Material shown —
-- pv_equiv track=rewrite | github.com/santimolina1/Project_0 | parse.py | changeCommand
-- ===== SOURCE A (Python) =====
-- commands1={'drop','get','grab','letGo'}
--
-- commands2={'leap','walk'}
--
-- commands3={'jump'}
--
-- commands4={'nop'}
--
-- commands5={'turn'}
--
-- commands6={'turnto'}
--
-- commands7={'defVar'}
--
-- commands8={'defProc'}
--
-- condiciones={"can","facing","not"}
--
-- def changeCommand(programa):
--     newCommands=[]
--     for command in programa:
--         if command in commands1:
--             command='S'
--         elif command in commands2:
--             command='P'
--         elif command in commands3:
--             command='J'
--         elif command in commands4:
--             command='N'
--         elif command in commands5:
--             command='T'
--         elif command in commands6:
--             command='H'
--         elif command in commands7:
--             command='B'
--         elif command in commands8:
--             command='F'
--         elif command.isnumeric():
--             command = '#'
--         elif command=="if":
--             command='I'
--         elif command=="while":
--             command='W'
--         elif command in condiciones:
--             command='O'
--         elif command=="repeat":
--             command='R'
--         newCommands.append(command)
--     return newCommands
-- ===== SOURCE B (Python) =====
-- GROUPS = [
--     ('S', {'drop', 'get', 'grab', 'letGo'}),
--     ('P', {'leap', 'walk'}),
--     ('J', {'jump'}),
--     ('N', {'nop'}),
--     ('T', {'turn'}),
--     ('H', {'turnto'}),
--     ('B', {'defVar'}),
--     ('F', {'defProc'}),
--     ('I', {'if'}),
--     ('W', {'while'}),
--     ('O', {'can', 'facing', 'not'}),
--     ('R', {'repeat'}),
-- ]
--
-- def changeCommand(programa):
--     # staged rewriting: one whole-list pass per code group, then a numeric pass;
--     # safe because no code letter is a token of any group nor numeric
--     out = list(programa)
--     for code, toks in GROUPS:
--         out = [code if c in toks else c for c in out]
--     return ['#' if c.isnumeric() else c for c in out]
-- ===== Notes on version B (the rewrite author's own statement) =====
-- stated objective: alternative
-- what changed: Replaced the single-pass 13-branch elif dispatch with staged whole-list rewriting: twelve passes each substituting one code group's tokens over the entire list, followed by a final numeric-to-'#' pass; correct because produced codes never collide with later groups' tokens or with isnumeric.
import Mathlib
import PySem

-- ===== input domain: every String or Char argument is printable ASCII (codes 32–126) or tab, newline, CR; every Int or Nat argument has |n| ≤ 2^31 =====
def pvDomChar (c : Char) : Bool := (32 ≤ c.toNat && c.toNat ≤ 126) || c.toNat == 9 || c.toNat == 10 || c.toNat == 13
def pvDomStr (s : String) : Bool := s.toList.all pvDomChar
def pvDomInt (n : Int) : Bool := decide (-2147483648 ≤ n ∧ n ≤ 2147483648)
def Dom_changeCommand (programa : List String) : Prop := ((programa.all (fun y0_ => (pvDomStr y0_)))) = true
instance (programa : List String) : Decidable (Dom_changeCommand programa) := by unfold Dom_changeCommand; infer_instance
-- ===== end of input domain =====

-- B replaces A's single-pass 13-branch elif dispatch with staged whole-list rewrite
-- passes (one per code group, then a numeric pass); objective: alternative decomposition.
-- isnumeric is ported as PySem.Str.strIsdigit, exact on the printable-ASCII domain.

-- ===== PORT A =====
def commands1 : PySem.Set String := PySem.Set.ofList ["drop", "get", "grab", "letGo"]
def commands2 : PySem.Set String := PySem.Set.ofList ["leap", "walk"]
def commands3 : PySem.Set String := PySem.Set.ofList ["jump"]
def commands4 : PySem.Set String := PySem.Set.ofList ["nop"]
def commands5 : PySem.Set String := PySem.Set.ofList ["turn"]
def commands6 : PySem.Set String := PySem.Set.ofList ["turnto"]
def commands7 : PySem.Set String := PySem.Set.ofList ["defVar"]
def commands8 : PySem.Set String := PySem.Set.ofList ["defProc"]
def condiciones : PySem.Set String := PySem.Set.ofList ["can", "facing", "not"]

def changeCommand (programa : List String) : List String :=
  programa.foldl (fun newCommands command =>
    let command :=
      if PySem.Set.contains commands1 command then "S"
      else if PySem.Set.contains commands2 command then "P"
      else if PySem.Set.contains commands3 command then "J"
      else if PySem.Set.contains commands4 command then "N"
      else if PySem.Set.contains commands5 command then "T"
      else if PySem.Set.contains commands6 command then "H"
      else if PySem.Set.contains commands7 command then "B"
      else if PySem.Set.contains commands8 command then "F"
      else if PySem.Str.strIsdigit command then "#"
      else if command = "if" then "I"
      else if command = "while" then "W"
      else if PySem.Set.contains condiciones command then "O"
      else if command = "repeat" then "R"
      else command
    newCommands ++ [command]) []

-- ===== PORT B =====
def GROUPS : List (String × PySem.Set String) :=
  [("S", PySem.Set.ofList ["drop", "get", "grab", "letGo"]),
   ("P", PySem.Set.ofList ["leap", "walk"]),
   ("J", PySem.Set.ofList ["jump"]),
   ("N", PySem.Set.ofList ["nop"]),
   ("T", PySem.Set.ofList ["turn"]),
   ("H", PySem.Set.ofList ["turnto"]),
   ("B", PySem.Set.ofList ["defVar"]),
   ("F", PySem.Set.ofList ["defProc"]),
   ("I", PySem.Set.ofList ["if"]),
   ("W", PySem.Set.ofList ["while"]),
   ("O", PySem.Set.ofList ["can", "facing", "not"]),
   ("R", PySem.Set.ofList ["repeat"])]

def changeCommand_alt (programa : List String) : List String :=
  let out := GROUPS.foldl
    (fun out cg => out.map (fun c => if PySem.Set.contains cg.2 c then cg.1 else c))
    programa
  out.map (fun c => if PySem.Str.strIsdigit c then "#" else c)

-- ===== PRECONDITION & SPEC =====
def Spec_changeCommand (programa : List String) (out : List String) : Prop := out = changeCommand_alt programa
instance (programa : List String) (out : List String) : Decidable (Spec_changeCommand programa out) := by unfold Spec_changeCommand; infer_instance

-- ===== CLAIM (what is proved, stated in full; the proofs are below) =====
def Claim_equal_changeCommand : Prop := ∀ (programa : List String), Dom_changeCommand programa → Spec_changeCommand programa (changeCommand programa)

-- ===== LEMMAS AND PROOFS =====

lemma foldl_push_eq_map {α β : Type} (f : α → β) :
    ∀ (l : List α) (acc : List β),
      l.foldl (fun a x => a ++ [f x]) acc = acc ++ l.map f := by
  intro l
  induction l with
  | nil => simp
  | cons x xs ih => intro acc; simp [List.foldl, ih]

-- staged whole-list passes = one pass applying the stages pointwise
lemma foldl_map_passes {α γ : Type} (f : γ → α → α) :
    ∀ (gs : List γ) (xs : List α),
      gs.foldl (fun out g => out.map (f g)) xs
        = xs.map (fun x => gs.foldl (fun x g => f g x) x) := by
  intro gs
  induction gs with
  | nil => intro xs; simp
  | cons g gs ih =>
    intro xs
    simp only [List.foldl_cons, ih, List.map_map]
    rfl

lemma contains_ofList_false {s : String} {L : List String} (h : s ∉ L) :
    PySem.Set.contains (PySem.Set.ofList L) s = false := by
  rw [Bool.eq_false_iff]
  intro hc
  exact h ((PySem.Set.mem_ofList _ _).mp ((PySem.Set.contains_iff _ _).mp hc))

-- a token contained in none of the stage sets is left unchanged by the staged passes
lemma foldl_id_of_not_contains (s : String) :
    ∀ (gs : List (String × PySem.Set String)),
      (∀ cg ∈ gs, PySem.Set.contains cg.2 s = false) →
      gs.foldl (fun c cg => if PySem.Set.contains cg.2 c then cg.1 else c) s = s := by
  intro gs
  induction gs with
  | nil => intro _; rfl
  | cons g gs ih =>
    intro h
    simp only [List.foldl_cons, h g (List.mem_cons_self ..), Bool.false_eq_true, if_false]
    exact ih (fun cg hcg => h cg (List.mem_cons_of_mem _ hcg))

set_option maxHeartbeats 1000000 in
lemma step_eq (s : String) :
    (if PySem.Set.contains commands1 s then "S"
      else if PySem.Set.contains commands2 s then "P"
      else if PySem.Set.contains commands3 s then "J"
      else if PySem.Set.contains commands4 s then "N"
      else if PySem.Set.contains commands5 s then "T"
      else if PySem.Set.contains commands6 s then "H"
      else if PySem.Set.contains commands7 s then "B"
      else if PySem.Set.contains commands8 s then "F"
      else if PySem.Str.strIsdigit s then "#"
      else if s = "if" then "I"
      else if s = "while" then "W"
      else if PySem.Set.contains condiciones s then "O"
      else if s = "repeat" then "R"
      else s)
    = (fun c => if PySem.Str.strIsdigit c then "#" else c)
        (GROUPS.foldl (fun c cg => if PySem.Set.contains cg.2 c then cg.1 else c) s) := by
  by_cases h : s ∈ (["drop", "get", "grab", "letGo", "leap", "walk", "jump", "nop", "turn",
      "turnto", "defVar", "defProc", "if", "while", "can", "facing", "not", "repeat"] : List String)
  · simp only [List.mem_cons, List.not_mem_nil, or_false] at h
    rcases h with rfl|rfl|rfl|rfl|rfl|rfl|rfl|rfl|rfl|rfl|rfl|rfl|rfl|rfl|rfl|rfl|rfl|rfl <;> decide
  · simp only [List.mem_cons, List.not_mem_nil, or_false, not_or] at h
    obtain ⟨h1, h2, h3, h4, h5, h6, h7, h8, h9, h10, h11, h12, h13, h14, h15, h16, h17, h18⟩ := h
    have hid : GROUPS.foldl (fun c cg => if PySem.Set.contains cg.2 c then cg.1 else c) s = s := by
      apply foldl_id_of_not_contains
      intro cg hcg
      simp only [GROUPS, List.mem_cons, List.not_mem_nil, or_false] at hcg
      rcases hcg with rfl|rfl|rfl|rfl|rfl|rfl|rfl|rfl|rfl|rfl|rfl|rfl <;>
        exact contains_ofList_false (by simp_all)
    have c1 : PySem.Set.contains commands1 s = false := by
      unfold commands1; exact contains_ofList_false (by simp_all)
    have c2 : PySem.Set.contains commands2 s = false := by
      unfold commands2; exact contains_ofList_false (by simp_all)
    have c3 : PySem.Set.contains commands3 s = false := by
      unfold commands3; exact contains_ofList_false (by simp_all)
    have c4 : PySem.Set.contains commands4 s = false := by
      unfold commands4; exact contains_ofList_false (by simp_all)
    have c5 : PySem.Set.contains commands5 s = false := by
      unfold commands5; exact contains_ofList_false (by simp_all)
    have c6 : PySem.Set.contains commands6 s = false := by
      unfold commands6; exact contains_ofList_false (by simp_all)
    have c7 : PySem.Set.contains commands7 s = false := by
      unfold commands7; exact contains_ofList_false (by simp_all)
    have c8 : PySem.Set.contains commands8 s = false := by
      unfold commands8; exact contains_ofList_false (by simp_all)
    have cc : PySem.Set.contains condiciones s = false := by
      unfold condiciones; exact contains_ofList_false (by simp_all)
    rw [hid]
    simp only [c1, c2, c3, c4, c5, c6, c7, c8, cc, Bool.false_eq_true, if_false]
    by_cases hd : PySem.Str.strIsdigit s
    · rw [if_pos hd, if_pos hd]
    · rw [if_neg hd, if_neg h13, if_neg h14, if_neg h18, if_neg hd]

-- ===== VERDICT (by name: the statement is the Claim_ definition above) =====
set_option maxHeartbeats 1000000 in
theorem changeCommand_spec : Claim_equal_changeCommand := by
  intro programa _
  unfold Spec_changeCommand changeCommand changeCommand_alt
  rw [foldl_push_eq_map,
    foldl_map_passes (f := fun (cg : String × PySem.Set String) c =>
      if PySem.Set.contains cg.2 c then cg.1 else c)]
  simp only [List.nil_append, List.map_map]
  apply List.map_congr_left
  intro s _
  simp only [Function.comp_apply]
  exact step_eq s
--
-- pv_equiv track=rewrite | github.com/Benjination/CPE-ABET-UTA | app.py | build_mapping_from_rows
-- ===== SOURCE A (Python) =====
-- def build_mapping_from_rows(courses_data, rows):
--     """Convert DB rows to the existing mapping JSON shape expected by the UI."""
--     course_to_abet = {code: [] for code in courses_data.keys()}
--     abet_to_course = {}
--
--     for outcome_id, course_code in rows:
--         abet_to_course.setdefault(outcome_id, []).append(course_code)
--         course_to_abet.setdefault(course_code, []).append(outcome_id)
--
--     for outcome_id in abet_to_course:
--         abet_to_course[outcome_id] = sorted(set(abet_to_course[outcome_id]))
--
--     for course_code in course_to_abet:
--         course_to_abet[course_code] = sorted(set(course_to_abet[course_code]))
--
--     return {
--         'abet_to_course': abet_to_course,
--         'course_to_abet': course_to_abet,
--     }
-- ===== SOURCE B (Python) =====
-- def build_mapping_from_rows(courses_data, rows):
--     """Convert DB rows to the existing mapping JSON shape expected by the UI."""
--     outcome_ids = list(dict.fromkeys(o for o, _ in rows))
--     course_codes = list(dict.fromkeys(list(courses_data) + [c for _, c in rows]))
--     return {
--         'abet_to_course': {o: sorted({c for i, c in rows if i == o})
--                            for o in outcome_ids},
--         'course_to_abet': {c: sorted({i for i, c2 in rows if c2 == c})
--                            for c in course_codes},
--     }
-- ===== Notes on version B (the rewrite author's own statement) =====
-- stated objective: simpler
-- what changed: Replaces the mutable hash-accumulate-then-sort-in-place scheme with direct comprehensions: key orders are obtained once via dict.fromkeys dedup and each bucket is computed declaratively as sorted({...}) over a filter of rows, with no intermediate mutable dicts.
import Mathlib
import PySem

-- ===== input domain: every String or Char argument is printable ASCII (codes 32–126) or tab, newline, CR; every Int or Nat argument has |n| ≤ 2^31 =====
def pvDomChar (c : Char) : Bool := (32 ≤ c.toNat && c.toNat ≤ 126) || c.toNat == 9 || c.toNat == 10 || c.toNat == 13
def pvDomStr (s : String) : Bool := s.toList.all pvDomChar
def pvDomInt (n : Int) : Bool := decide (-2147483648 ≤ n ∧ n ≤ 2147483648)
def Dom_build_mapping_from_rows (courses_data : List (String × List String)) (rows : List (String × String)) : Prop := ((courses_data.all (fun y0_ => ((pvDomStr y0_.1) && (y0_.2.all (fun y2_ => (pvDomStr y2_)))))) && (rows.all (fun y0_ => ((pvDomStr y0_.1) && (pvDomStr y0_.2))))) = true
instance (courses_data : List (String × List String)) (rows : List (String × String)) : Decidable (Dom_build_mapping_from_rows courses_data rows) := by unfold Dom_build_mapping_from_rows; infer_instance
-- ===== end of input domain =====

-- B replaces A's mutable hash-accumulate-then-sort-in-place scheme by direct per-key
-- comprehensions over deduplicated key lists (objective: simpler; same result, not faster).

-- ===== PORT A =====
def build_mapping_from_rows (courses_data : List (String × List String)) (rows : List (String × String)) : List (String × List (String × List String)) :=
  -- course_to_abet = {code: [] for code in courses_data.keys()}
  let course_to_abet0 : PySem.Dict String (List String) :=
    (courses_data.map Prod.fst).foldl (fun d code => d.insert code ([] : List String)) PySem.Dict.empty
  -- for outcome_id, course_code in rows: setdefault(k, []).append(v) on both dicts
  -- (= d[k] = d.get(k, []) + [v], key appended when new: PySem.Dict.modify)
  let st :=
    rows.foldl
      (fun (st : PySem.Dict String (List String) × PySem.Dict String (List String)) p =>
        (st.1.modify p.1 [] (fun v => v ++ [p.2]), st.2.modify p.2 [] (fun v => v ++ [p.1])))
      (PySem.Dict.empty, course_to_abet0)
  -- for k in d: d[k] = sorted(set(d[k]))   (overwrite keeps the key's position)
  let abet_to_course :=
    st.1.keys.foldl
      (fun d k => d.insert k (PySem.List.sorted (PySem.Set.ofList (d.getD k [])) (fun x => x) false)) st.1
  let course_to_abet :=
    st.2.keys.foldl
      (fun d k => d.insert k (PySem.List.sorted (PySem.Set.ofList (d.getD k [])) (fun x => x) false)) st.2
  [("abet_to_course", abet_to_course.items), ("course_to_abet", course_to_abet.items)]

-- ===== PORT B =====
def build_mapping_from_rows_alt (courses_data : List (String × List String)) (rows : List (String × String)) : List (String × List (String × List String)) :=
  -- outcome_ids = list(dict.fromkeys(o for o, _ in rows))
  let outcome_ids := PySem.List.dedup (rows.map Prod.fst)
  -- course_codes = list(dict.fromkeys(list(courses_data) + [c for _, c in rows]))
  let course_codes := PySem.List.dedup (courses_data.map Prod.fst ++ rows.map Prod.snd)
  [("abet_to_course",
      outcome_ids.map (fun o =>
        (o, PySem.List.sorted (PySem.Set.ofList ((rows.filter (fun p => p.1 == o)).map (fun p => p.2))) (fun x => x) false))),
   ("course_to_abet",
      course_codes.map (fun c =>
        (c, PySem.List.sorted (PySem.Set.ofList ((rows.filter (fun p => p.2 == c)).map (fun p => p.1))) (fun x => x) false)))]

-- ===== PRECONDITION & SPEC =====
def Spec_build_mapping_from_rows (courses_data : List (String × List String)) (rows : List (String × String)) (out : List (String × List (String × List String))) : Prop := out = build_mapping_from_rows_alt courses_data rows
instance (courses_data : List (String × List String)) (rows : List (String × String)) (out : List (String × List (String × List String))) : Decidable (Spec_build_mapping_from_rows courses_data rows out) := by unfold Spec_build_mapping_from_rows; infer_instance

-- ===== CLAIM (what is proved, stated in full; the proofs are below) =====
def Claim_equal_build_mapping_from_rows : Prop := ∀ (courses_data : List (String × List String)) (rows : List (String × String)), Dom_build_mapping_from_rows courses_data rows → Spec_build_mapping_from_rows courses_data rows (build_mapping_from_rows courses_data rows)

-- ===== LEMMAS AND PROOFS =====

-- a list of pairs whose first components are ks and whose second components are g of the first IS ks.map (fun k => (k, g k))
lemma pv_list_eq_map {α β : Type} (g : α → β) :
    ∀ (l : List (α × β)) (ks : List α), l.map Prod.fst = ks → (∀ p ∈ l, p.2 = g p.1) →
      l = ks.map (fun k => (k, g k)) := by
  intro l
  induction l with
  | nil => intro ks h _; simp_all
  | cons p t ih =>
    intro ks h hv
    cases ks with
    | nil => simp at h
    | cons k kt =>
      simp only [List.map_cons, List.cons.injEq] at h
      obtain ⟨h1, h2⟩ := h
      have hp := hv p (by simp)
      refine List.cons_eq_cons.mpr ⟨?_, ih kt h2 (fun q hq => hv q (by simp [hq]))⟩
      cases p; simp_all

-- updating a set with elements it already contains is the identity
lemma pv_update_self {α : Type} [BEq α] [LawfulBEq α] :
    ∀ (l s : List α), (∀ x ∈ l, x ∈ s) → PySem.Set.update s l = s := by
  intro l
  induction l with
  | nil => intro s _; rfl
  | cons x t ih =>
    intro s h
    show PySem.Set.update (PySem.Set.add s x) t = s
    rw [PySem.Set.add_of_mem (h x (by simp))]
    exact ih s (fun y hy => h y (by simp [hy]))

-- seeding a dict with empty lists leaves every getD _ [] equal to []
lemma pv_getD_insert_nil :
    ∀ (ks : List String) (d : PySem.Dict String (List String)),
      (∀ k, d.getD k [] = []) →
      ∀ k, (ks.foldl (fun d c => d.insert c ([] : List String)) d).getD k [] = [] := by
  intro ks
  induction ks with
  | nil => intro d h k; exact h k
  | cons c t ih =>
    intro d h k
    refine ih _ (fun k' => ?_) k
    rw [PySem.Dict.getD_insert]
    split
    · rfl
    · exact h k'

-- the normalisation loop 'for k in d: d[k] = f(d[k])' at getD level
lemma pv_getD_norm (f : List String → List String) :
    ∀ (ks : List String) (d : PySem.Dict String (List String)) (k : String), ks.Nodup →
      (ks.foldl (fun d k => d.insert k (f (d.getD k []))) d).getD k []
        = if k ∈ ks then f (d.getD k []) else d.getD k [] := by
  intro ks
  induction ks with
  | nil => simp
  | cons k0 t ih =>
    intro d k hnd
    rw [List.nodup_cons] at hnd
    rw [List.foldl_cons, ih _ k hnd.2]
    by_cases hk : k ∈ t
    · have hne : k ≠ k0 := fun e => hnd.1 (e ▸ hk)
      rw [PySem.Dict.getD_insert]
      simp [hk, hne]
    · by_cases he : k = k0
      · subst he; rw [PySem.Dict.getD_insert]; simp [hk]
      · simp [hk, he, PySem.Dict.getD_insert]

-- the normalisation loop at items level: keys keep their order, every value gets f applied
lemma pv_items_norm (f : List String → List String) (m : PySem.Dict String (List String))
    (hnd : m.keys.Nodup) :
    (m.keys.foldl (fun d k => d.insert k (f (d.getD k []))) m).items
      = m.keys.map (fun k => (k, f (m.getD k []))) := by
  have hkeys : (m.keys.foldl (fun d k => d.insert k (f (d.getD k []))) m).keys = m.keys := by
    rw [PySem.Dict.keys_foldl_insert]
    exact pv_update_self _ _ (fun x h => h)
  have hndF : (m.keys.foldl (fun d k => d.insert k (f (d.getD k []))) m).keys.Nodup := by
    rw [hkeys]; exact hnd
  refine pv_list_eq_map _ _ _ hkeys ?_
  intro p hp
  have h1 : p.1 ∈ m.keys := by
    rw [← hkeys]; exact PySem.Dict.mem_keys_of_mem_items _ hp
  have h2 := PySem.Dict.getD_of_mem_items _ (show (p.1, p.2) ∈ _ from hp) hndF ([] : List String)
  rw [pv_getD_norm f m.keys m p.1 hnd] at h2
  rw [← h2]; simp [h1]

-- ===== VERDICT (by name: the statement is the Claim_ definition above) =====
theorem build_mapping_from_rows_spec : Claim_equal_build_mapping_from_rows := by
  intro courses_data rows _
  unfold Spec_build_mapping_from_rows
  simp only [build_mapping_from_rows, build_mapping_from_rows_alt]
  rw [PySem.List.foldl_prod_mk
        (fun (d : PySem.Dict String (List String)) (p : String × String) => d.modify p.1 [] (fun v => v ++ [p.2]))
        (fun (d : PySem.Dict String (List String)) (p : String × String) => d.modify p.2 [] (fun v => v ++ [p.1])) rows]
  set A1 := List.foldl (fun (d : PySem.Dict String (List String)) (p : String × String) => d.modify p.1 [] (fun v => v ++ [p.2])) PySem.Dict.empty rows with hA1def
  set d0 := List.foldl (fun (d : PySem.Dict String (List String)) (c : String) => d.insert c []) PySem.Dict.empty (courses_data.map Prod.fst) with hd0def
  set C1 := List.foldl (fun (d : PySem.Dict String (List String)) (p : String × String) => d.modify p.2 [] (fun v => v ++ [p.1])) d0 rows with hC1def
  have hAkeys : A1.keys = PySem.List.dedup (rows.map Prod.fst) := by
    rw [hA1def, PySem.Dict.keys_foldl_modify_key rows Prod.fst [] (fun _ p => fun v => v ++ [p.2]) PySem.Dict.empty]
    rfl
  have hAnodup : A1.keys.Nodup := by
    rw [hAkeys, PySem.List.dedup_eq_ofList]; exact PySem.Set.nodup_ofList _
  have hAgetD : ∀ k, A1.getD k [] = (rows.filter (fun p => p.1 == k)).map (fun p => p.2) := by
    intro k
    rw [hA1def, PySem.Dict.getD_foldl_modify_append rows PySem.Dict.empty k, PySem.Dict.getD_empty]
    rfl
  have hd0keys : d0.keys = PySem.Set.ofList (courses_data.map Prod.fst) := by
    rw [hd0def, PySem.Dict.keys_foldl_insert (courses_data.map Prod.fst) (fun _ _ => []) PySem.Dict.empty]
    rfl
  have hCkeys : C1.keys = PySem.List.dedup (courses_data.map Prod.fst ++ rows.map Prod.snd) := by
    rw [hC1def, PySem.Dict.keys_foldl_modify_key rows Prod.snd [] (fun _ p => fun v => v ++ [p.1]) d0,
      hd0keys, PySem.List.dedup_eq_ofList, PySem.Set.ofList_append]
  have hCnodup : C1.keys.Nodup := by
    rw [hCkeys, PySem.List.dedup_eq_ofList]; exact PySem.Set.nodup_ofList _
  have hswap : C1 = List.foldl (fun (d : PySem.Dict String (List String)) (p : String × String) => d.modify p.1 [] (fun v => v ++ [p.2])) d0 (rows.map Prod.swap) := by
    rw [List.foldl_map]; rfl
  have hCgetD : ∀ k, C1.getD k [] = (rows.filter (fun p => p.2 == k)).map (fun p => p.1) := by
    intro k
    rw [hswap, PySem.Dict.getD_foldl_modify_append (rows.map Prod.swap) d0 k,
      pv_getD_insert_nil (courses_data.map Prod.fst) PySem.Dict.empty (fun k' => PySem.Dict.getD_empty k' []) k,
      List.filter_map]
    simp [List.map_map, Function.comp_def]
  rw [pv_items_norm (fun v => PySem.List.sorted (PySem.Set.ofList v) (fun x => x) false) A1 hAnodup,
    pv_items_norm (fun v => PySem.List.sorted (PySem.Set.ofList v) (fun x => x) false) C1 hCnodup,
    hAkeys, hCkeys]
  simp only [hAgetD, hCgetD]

Instructions for the task —
In the listing, find each line with the string "swap" and copy it.

Response below —
  have hswap : C1 = List.foldl (fun (d : PySem.Dict String (List String)) (p : String × String) => d.modify p.1 [] (fun v => v ++ [p.2])) d0 (rows.map Prod.swap) := by
    rw [hswap, PySem.Dict.getD_foldl_modify_append (rows.map Prod.swap) d0 k,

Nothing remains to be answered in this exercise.